I'm going to be focusing mostly on cross-border cooperation and on border control questions, particularly the policing of cross-border criminal activity, with special attention to the trafficking of people, money, guns, and drugs.

The main point I want to make here is that some of the mechanisms for coordinated surveillance and enforcement activities that were set up in the immediate aftermath of 9/11, which were important initiatives, have been undercut over the last 10 years by reallocations of resources and shifting priorities by some of the agencies involved, and that has led to a diminishing of some of those law enforcement activities, or at least the cross-border coordination of them. I want to make the argument that it isn't necessarily a bad outcome, as long as those initiatives are replaced with new ones that respond more effectively to what we understand about how some of these illicit transborder flows actually work and are based on a different set of strategic priorities, which I will try to explain.

After 9/11, the top priority on both sides was demonstrating that the border was as tightly controlled as possible and, on the Canadian side at least, also that this was being accomplished without massively disrupting trade and travel or undermining Canadian sovereignty.

That led to the creation of a number of technical working groups on a variety of issues that were designed essentially to create new standards and procedures for border control and border patrol activities. These were enormously complicated and important policy coordination efforts. They were also very slow-moving, and in many cases dull and technically not very exciting politically, and for the most part they didn't get a lot of political or media attention. We tended to focus on cross-border law enforcement activities instead, and particularly a small number of initiatives that were flagship efforts, I guess, some of which predated 9/11, but many of which had been played up in the immediate aftermath of 9/11 as representative of a new approach.

Here in particular I'm thinking about the integrated border enforcement teams—the IBET program—and the shiprider program. These were played up politically, mostly based on having a particular symbolic value that came out of showing highly integrated operations at the front line, which could be reassuring to people who were worried about the adequacy of those border enforcement efforts, and also because they consistently produced tangible results in the forms of arrests and seizures. They looked good and they seemed to represent that the problem was being resolved.

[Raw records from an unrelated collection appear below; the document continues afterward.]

-- B's main loop: dispatch on the construct at the head and consume it wholly.
def pvStripB (cs : List Char) : List Char :=
  match cs with
  | [] => []
  | ch :: rest =>
    if ch = '\'' ∨ ch = '"' ∨ ch = '`' then
      let p := pvStringTail ch rest
      ch :: (p.1 ++ pvStripB p.2)
    else if ch = '/' ∧ rest.head? = some '/' then
      pvStripB (pvSkipLineB rest.tail)
    else if ch = '/' ∧ rest.head? = some '*' then
      let p := pvSkipBlock rest.tail
      p.1 ++ pvStripB p.2
    else ch :: pvStripB rest
termination_by cs.length
decreasing_by
  all_goals simp_wf
  all_goals first
    | omega
    | (have h1 := pvStringTail_length ch rest; omega)
    | (have h1 := pvSkipLineB_length rest.tail
       have h2 : rest.tail.length = rest.length - 1 := List.length_tail; omega)
    | (have h1 := pvSkipBlock_length rest.tail
       have h2 : rest.tail.length = rest.length - 1 := List.length_tail; omega)

def strip_js_css_comments_alt (text : String) : String :=
  String.mk (pvStripB text.toList)

-- ===== PRECONDITION & SPEC =====
def Spec_strip_js_css_comments (text : String) (out : String) : Prop := out = strip_js_css_comments_alt text
instance (text : String) (out : String) : Decidable (Spec_strip_js_css_comments text out) := by unfold Spec_strip_js_css_comments; infer_instance

-- ===== CLAIM (what is proved, stated in full; the proofs are below) =====
def Claim_equal_strip_js_css_comments : Prop := ∀ (text : String), Dom_strip_js_css_comments text → Spec_strip_js_css_comments text (strip_js_css_comments text)

-- ===== LEMMAS AND PROOFS =====

theorem pvSkipLineAB (cs : List Char) : pvSkipLineA cs = pvSkipLineB cs := by
  induction cs with
  | nil => rfl
  | cons c rest ih => simp only [pvSkipLineA, pvSkipLineB, ih]

-- The five mutually-recursive invariants: A in neutral mode computes B's main loop,
-- and A in each string/block mode computes the corresponding B consumer followed by B.
def pvInv (cs : List Char) : Prop :=
  pvStripA cs false false false false = pvStripB cs
  ∧ pvStripA cs true false false false =
      (pvStringTail '\'' cs).1 ++ pvStripB (pvStringTail '\'' cs).2
  ∧ pvStripA cs false true false false =
      (pvStringTail '"' cs).1 ++ pvStripB (pvStringTail '"' cs).2
  ∧ pvStripA cs false false true false =
      (pvStringTail '`' cs).1 ++ pvStripB (pvStringTail '`' cs).2
  ∧ pvStripA cs false false false true =
      (pvSkipBlock cs).1 ++ pvStripB (pvSkipBlock cs).2

theorem pvInv_all (n : Nat) : ∀ cs : List Char, cs.length < n → pvInv cs := by
  induction n with
  | zero => intro cs h; omega
  | succ n ih =>
    intro cs hlen
    cases cs with
    | nil =>
      refine ⟨?_, ?_, ?_, ?_, ?_⟩ <;> simp [pvStripA, pvStripB, pvStringTail, pvSkipBlock]
    | cons ch rest =>
      simp only [List.length_cons] at hlen
      have hrest : rest.length < n := by omega
      obtain ⟨I0, I1, I2, I3, I4⟩ := ih rest hrest
      have htail : rest.tail.length < n := by
        have h2 : rest.tail.length = rest.length - 1 := List.length_tail; omega
      refine ⟨?_, ?_, ?_, ?_, ?_⟩
      · -- neutral mode
        rw [pvStripA.eq_def, pvStripB.eq_def]
        by_cases h1 : ch = '\''
        · subst h1; simp [I1]
        by_cases h2 : ch = '"'
        · subst h2; simp [I2]
        by_cases h3 : ch = '`'
        · subst h3; simp [I3]
        by_cases h4 : ch = '/' ∧ rest.head? = some '/'
        · obtain ⟨hc, hh⟩ := h4; subst hc
          have hlt : (pvSkipLineB rest.tail).length < n :=
            Nat.lt_of_le_of_lt (pvSkipLineB_length rest.tail) htail
          simp [hh, pvSkipLineAB, (ih _ hlt).1]
        by_cases h5 : ch = '/' ∧ rest.head? = some '*'
        · obtain ⟨hc, hh⟩ := h5; subst hc
          simp [hh, (ih rest.tail htail).2.2.2.2]
        · simp [h1, h2, h3, h4, h5, I0]
      · -- single-quote mode
        rw [pvStripA.eq_def]
        by_cases hb : ch = '\\'
        · subst hb
          cases rest with
          | nil => simp [pvStringTail_cons, pvStripA, pvStripB]
          | cons d rest' =>
            have hlt : rest'.length < n := by simp at hrest; omega
            simp [pvStringTail_cons, (ih rest' hlt).2.1]
        by_cases hq : ch = '\''
        · subst hq; simp [pvStringTail_cons, I0]
        · simp [pvStringTail_cons, hb, hq, I1]
      · -- double-quote mode
        rw [pvStripA.eq_def]
        by_cases hb : ch = '\\'
        · subst hb
          cases rest with
          | nil => simp [pvStringTail_cons, pvStripA, pvStripB]
          | cons d rest' =>
            have hlt : rest'.length < n := by simp at hrest; omega
            simp [pvStringTail_cons, (ih rest' hlt).2.2.1]
        by_cases hq : ch = '"'
        · subst hq; simp [pvStringTail_cons, I0]
        · simp [pvStringTail_cons, hb, hq, I2]
      · -- backtick mode
        rw [pvStripA.eq_def]
        by_cases hb : ch = '\\'
        · subst hb
          cases rest with
          | nil => simp [pvStringTail_cons, pvStripA, pvStripB]
          | cons d rest' =>
            have hlt : rest'.length < n := by simp at hrest; omega
            simp [pvStringTail_cons, (ih rest' hlt).2.2.2.1]
        by_cases hq : ch = '`'
        · subst hq; simp [pvStringTail_cons, I0]
        · simp [pvStringTail_cons, hb, hq, I3]
      · -- block-comment mode
        rw [pvStripA.eq_def]
        by_cases hend : ch = '*' ∧ rest.head? = some '/'
        · obtain ⟨hc, hh⟩ := hend; subst hc
          simp [pvSkipBlock, hh, (ih rest.tail htail).1]
        · simp [pvSkipBlock, hend, I4]

-- ===== VERDICT (by name: the statement is the Claim_ definition above) =====
theorem strip_js_css_comments_spec : Claim_equal_strip_js_css_comments := by
  intro text _
  show _ = _
  unfold strip_js_css_comments strip_js_css_comments_alt
  exact congrArg String.mk (pvInv_all (text.toList.length + 1) text.toList (by omega)).1
-- pv_equiv track=rewrite | github.com/allanRoberto/revesbot-final | apps/signals/patterns/final1.py | _family_color
-- ===== SOURCE A (Python) =====
-- from typing import Dict, List, Optional, Set, Tuple, Iterable, Any
--
-- RED: Set[int] = {
--     1,3,5,7,9,12,14,16,18,19,21,23,25,27,30,32,34,36
-- }
--
-- def color(n: int) -> Optional[str]:
--     if n == 0:
--         return None
--     return "R" if n in RED else "B"
--
-- def _family_color(n: int) -> Set[int]:
--     c = color(n)
--     if c is None:
--         return set()
--     if c == "R":
--         return set(RED)
--     else:
--         return {k for k in range(1, 37) if k not in RED}
-- ===== SOURCE B (Python) =====
-- RED = {1,3,5,7,9,12,14,16,18,19,21,23,25,27,30,32,34,36}
--
-- def color(n: int):
--     if n == 0:
--         return None
--     return "R" if n in RED else "B"
--
-- def _family_color(n: int):
--     families = {}
--     for k in range(1, 37):
--         families.setdefault(color(k), set()).add(k)
--     return families.get(color(n), set())
-- ===== Notes on version B (the rewrite author's own statement) =====
-- stated objective: alternative
-- what changed: Replaces A's asymmetric branch (return the precomputed RED set vs build the black complement) by one grouping pass that buckets 1..36 into a color->set dictionary and then looks up color(n), which also yields the empty set for 0.
import Mathlib
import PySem

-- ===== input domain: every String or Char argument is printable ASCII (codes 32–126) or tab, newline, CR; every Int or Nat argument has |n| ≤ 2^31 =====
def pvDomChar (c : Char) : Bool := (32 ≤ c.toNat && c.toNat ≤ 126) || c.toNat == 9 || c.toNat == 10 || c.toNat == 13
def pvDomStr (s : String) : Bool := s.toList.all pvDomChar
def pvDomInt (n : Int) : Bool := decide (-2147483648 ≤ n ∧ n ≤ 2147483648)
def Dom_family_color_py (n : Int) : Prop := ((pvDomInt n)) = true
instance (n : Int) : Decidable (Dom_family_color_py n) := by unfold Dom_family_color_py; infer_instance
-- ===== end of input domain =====

set_option maxRecDepth 10000


-- B replaces A's asymmetric branch (precomputed RED set vs complement construction) by one
-- grouping pass bucketing 1..36 into a color -> set dictionary, then a lookup; objective: alternative.

-- ===== PORT A =====
-- the module-level RED set, in Python's literal order
def pvRED : List Int := [1,3,5,7,9,12,14,16,18,19,21,23,25,27,30,32,34,36]

def pvColor (n : Int) : Option String :=
  if n = 0 then none
  else if pvRED.contains n then some "R" else some "B"

def family_color_py (n : Int) : List Int :=
  match pvColor n with
  | none => []
  | some c =>
    if c = "R" then pvRED
    else (PySem.List.pyRange 1 37 1).filter (fun k => !(pvRED.contains k))

-- ===== PORT B =====
-- families.setdefault(color(k), set()).add(k), then families.get(color(n), set())
def family_color_py_alt (n : Int) : List Int :=
  let fam : PySem.Dict (Option String) (List Int) :=
    (PySem.List.pyRange 1 37 1).foldl
      (fun d k => PySem.Dict.insert d (pvColor k) (PySem.Set.add (PySem.Dict.getD d (pvColor k) []) k))
      PySem.Dict.empty
  PySem.Dict.getD fam (pvColor n) []

-- ===== PRECONDITION & SPEC =====
def Spec_family_color_py (n : Int) (out : List Int) : Prop := out = family_color_py_alt n
instance (n : Int) (out : List Int) : Decidable (Spec_family_color_py n out) := by unfold Spec_family_color_py; infer_instance

-- ===== CLAIM =====
def Claim_equal_family_color_py : Prop := ∀ (n : Int), Dom_family_color_py n → Spec_family_color_py n (family_color_py n)

-- ===== LEMMAS AND PROOFS =====

-- ===== VERDICT =====
theorem family_color_py_spec : Claim_equal_family_color_py := by
  intro n _
  unfold Spec_family_color_py family_color_py family_color_py_alt pvColor
  by_cases h0 : n = 0
  · simp [h0]; decide
  · by_cases hr : n ∈ pvRED
    · simp [h0, hr]; decide
    · simp [h0, hr]; decide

Over the last 10 years or so, those programs have been diminished. They still exist on the books and people are still operating on those files, but far fewer resources are going into them. Here in particular I'm thinking of personnel, and that's because a lot of the people who had previously been assigned to these things, particularly on the west coast, have been reassigned to other things, and that is representative of a larger reallocation of resources within the law enforcement community.

There are two parts of this that I want to highlight for you.

One of them is a shift of priorities in terms of the RCMP's overall strategy for Canada drug operations and a tendency to refocus away from catching that one guy with the pickup truck at the border and thinking more about this as being part of a larger criminal network. It's thinking about how cases can be built that attack transnational criminal organizations at the centre and thinking about it more in terms of finance and building cases based on intelligence that lead up to the top of the pyramid, aiming at the head instead of at the toes of the organization.

At the same time, within the RCMP there's also been a redirection of resources away from organized crime in general and towards national security files, in particular on the intelligence side. There's a shifting both in terms of money and also personnel over to the intelligence side on national security files. Obviously, there are good reasons for that to happen, but there are significant consequences to the withdrawal of those resources from the organized crime files.

On the American side, there have also been some developments that have changed the landscape a little bit as well.

The main one, particularly on the west coast, has been the withdrawal of agency commitments to the IBET program and reallocation of those resources to the BEST, the border enforcement security teams, which is a model that was originally developed on the U.S.-Mexico side and has been now transplanted and spread to other regional directorships. Whereas the IBET program involved a number of different law enforcement agencies on the American side, none of which had a kind of clear lead within the program, the Department of Homeland Security's HSI, Homeland Security Investigations group, really dominates the BEST program and organizes it in a way that makes sense for them as an organization. That has consequences not only in terms of how they do their business but also on the participation of different agencies from both sides of the border.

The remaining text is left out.